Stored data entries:
━━━━━━━━━━

-- pv_equiv track=rewrite | github.com/sujitpatel2739/Retrieval_Augmented_Generation_Project | tests/general.py | _post_process_merge
-- ===== SOURCE A (Python) =====
-- from typing import List, Dict, Tuple, Any
--
-- def _post_process_merge(items: List[Dict[str, str]]) -> List[Dict[str, str]]:
--     """
--     Minor pass to:
--      - merge adjacent NormalText lines into a single NormalText paragraph
--      - keep bullets as individual items
--      - optionally combine Heading + Bullet groupings (not implemented here)
--     """
--     merged = []
--     buffer_par = []
--     for it in items:
--         t = it["section_type"]
--         c = it["content"]
--         if t == "NormalText":
--             buffer_par.append(c)
--         else:
--             if buffer_par:
--                 merged.append({"section_type": "NormalText", "content": " ".join(buffer_par)})
--                 buffer_par = []
--             merged.append(it)
--     if buffer_par:
--         merged.append({"section_type": "NormalText", "content": " ".join(buffer_par)})
--     return merged
-- ===== SOURCE B (Python) =====
-- def _post_process_merge(items):
--     # Right-to-left pass: walk reversed(items) and merge a NormalText item into the
--     # NormalText paragraph already at the front of the result (if any).
--     out = []
--     for it in reversed(items):
--         if it["section_type"] == "NormalText":
--             if out and out[0]["section_type"] == "NormalText":
--                 out[0] = {"section_type": "NormalText",
--                           "content": it["content"] + " " + out[0]["content"]}
--             else:
--                 out.insert(0, {"section_type": "NormalText", "content": it["content"]})
--         else:
--             out.insert(0, it)
--     return out
-- ===== Notes on version B (the rewrite author's own statement) =====
-- stated objective: alternative
-- what changed: Replaces A's left-to-right pass with a mutable paragraph buffer and end-of-loop flush by a right-to-left pass over reversed(items) that merges each NormalText item directly into the already-built paragraph at the front of the result, so no buffer or final flush exists.
-- crash fix: On inputs where every item has 'section_type' and every NormalText item has 'content' but some non-NormalText item lacks 'content', A raises KeyError (it reads it['content'] for every item) while B returns the merged list with those items passed through unchanged. — e.g. on _post_process_merge([[("section_type", "Heading")]]): A raises KeyError, B returns [[("section_type", "Heading")]]
import Mathlib
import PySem

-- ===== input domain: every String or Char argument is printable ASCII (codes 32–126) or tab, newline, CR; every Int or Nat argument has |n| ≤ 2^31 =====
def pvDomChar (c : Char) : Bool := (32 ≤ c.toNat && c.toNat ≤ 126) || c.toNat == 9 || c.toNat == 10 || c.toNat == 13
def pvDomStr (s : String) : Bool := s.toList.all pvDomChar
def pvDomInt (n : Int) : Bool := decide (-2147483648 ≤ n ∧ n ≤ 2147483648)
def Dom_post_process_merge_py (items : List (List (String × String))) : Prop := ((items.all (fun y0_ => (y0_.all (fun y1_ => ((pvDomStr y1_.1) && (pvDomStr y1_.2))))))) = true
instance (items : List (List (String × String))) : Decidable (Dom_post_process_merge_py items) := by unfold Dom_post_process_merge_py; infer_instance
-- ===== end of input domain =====

-- B replaces A's left-to-right buffer-and-flush pass by a right-to-left pass that merges each
-- NormalText item into the paragraph already at the front of the result (objective: alternative).

-- dict[k] (first match in the association list; Pre_/Raises_ keep us where Python does not raise)
def pvLookup (d : List (String × String)) (k : String) : String :=
  match d.find? (fun p => p.1 == k) with
  | some p => p.2
  | none => ""

-- ===== PORT A =====
def post_process_merge_py (items : List (List (String × String))) : List (List (String × String)) :=
  let st := items.foldl
    (fun (st : List (List (String × String)) × List String) it =>
      let t := pvLookup it "section_type"
      let c := pvLookup it "content"
      if t == "NormalText" then (st.1, st.2 ++ [c])
      else if st.2.isEmpty then (st.1 ++ [it], [])
      else (st.1 ++ [[("section_type", "NormalText"), ("content", PySem.Str.join " " st.2)], it], []))
    ([], [])
  if st.2.isEmpty then st.1
  else st.1 ++ [[("section_type", "NormalText"), ("content", PySem.Str.join " " st.2)]]

-- ===== PORT B =====
def pvIsText (it : List (String × String)) : Bool := pvLookup it "section_type" == "NormalText"

def pvCont (it : List (String × String)) : String := pvLookup it "content"

def pvTextDict (s : String) : List (String × String) :=
  [("section_type", "NormalText"), ("content", s)]

-- one step of B's loop body: out is the result built so far (to the right of it)
def pvStep (out : List (List (String × String))) (it : List (String × String)) :
    List (List (String × String)) :=
  if pvIsText it then
    match out with
    | y :: ys =>
      if pvLookup y "section_type" == "NormalText" then
        pvTextDict (pvCont it ++ " " ++ pvCont y) :: ys
      else pvTextDict (pvCont it) :: y :: ys
    | [] => [pvTextDict (pvCont it)]
  else it :: out

-- 'for it in reversed(items): out = step(out, it)'
def post_process_merge_py_alt (items : List (List (String × String))) : List (List (String × String)) :=
  items.reverse.foldl pvStep []

-- ===== PRECONDITION & SPEC =====
-- Pre_ excludes exactly the inputs on which A raises KeyError: some item missing the
-- "section_type" or "content" key.
def Pre_post_process_merge_py (items : List (List (String × String))) : Prop :=
  ∀ it ∈ items, "section_type" ∈ it.map Prod.fst ∧ "content" ∈ it.map Prod.fst
instance (items : List (List (String × String))) : Decidable (Pre_post_process_merge_py items) := by unfold Pre_post_process_merge_py; infer_instance

def pvWitness_post_process_merge_py : (List (List (String × String))) :=
  [[("section_type", "NormalText"), ("content", "a")],
   [("section_type", "Heading"), ("content", "h")],
   [("section_type", "NormalText"), ("content", "b")]]

-- On inputs where every item has "section_type" and every NormalText item has "content", but some
-- (non-NormalText) item lacks "content", A raises KeyError while B returns the merged list with
-- those items passed through unchanged.
def Raises_post_process_merge_py (items : List (List (String × String))) : Prop :=
  (∀ it ∈ items, "section_type" ∈ it.map Prod.fst ∧
      (pvLookup it "section_type" = "NormalText" → "content" ∈ it.map Prod.fst)) ∧
  (∃ it ∈ items, "content" ∉ it.map Prod.fst)
instance (items : List (List (String × String))) : Decidable (Raises_post_process_merge_py items) := by unfold Raises_post_process_merge_py; infer_instance

def pvRaiseWitness_post_process_merge_py : (List (List (String × String))) :=
  [[("section_type", "Heading")]]
def pvRaiseWitnessOut_post_process_merge_py : List (List (String × String)) :=
  [[("section_type", "Heading")]]

def Spec_post_process_merge_py (items : List (List (String × String))) (out : List (List (String × String))) : Prop := out = post_process_merge_py_alt items
instance (items : List (List (String × String))) (out : List (List (String × String))) : Decidable (Spec_post_process_merge_py items out) := by unfold Spec_post_process_merge_py; infer_instance

-- ===== CLAIM (what is proved, stated in full; the proofs are below) =====
def Claim_equal_post_process_merge_py : Prop := ∀ (items : List (List (String × String))), Dom_post_process_merge_py items → Pre_post_process_merge_py items → Spec_post_process_merge_py items (post_process_merge_py items)

def Claim_raises_post_process_merge_py : Prop := (∀ (items : List (List (String × String))), Dom_post_process_merge_py items → Raises_post_process_merge_py items → ¬ Pre_post_process_merge_py items) ∧ (Dom_post_process_merge_py (pvRaiseWitness_post_process_merge_py) ∧ Raises_post_process_merge_py (pvRaiseWitness_post_process_merge_py) ∧ post_process_merge_py_alt (pvRaiseWitness_post_process_merge_py) = pvRaiseWitnessOut_post_process_merge_py)

-- ===== LEMMAS AND PROOFS =====

def pvFlush (buf : List String) : List (String × String) := pvTextDict (PySem.Str.join " " buf)

-- A's loop with remaining input and pending paragraph buffer
def pvH (buf : List String) : List (List (String × String)) → List (List (String × String))
  | [] => if buf.isEmpty then [] else [pvFlush buf]
  | x :: xs =>
    if pvIsText x then pvH (buf ++ [pvCont x]) xs
    else (if buf.isEmpty then [] else [pvFlush buf]) ++ x :: pvH [] xs

theorem pvFoldl_eq_pvH (items : List (List (String × String))) :
    ∀ (acc : List (List (String × String))) (buf : List String),
    (let st := items.foldl
      (fun (st : List (List (String × String)) × List String) it =>
        let t := pvLookup it "section_type"
        let c := pvLookup it "content"
        if t == "NormalText" then (st.1, st.2 ++ [c])
        else if st.2.isEmpty then (st.1 ++ [it], [])
        else (st.1 ++ [[("section_type", "NormalText"), ("content", PySem.Str.join " " st.2)], it], []))
      (acc, buf)
     if st.2.isEmpty then st.1
     else st.1 ++ [[("section_type", "NormalText"), ("content", PySem.Str.join " " st.2)]])
    = acc ++ pvH buf items := by
  induction items with
  | nil =>
    intro acc buf
    by_cases h : buf.isEmpty <;> simp [pvH, h, pvFlush, pvTextDict]
  | cons x xs ih =>
    intro acc buf
    simp only [List.foldl_cons]
    by_cases ht : pvIsText x
    · have ht' : (pvLookup x "section_type" == "NormalText") = true := by
        simpa [pvIsText] using ht
      simp only [ht', if_true]
      rw [ih]
      simp [pvH, ht, pvCont]
    · have ht' : (pvLookup x "section_type" == "NormalText") = false := by
        simpa [pvIsText] using ht
      simp only [ht', Bool.false_eq_true, if_false]
      by_cases hb : buf.isEmpty
      · rw [if_pos hb, ih]
        simp [pvH, ht, hb]
      · rw [if_neg hb, ih]
        simp [pvH, ht, hb, pvFlush, pvTextDict]

-- B written as a structural foldr
def pvB : List (List (String × String)) → List (List (String × String))
  | [] => []
  | x :: xs => pvStep (pvB xs) x

theorem alt_eq_pvB (items : List (List (String × String))) :
    post_process_merge_py_alt items = pvB items := by
  unfold post_process_merge_py_alt
  rw [List.foldl_reverse]
  induction items with
  | nil => rfl
  | cons x xs ih => simp [pvB, List.foldr_cons, ih]

-- merging a finished paragraph s into the front of an already-built result
def pvMf (s : String) : List (List (String × String)) → List (List (String × String))
  | y :: ys =>
    if pvLookup y "section_type" == "NormalText" then pvTextDict (s ++ " " ++ pvCont y) :: ys
    else pvTextDict s :: y :: ys
  | [] => [pvTextDict s]

theorem pvStep_text (out : List (List (String × String))) (it : List (String × String))
    (h : pvIsText it = true) : pvStep out it = pvMf (pvCont it) out := by
  cases out <;> simp [pvStep, pvMf, h]

theorem lookup_textDict (s : String) : pvLookup (pvTextDict s) "section_type" = "NormalText" := rfl

theorem cont_textDict (s : String) : pvCont (pvTextDict s) = s := rfl

theorem pvMf_comp (s c : String) (out : List (List (String × String))) :
    pvMf (s ++ " " ++ c) out = pvMf s (pvMf c out) := by
  cases out with
  | nil => simp [pvMf, lookup_textDict, cont_textDict]
  | cons y ys =>
    by_cases hy : pvLookup y "section_type" == "NormalText" <;>
      simp [pvMf, hy, lookup_textDict, cont_textDict, String.append_assoc]

theorem join_cons_cons (sep a b : String) (bs : List String) :
    PySem.Str.join sep (a :: b :: bs) = a ++ sep ++ PySem.Str.join sep (b :: bs) := by
  have := PySem.Chars.join_cons_cons sep.toList a.toList b.toList (bs.map String.toList)
  simp [PySem.Str.join, PySem.Chars.join] at this ⊢
  rw [this]
  simp [String.ofList_append, String.append_assoc]

theorem join_singleton (c : String) : PySem.Str.join " " [c] = c := by
  simp [PySem.Str.join]

theorem join_append_singleton (buf : List String) (c : String) (h : buf ≠ []) :
    PySem.Str.join " " (buf ++ [c]) = PySem.Str.join " " buf ++ " " ++ c := by
  induction buf with
  | nil => simp at h
  | cons a as ih =>
    cases as with
    | nil => simp [join_cons_cons, join_singleton]
    | cons b bs =>
      have h2 := ih (by simp)
      simp only [List.cons_append] at h2 ⊢
      rw [join_cons_cons, h2, join_cons_cons]
      simp [String.append_assoc]

-- joint invariant: A's pending buffer corresponds to pvMf of its join on B's result
theorem pvH_eq_pvB (xs : List (List (String × String))) :
    pvH [] xs = pvB xs ∧
    ∀ buf : List String, buf ≠ [] → pvH buf xs = pvMf (PySem.Str.join " " buf) (pvB xs) := by
  induction xs with
  | nil =>
    refine ⟨by simp [pvH, pvB], fun buf hb => ?_⟩
    simp [pvH, pvB, pvMf, pvFlush, List.isEmpty_iff, hb]
  | cons x xs ih =>
    by_cases hx : pvIsText x
    · refine ⟨?_, fun buf hb => ?_⟩
      · have h1 := ih.2 [pvCont x] (by simp)
        simp only [pvH, hx, if_true, List.nil_append]
        rw [h1, join_singleton]
        simp [pvB, pvStep_text _ _ hx]
      · have h1 := ih.2 (buf ++ [pvCont x]) (by simp)
        simp only [pvH, hx, if_true]
        rw [h1, join_append_singleton _ _ hb, pvMf_comp]
        simp [pvB, pvStep_text _ _ hx]
    · have hx' : (pvLookup x "section_type" == "NormalText") = false := by
        simpa [pvIsText] using hx
      refine ⟨?_, fun buf hb => ?_⟩
      · simp [pvH, hx, pvB, pvStep, ih.1]
      · simp [pvH, hx, List.isEmpty_iff, hb, pvB, pvStep, hx', pvMf, pvFlush, ih.1]

-- ===== VERDICT (by name: the statement is the Claim_ definition above) =====
theorem post_process_merge_py_spec : Claim_equal_post_process_merge_py := by
  intro items _ _
  unfold Spec_post_process_merge_py post_process_merge_py
  rw [pvFoldl_eq_pvH items [] [], alt_eq_pvB]
  simpa using (pvH_eq_pvB items).1

@[simp] theorem post_process_merge_py_raises : Claim_raises_post_process_merge_py := by
  unfold Claim_raises_post_process_merge_py
  constructor
  · intro items _ hr hpre
    obtain ⟨it, hmem, hno⟩ := hr.2
    exact hno (hpre it hmem).2
  · exact ⟨by decide, by decide, by decide⟩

━━━━━━━━━━

What needs to be done:
Reproduce every line from the entries that holds the word "each".

Answer area:
-- what changed: Replaces A's left-to-right pass with a mutable paragraph buffer and end-of-loop flush by a right-to-left pass over reversed(items) that merges each NormalText item directly into the already-built paragraph at the front of the result, so no buffer or final flush exists.
-- B replaces A's left-to-right buffer-and-flush pass by a right-to-left pass that merges each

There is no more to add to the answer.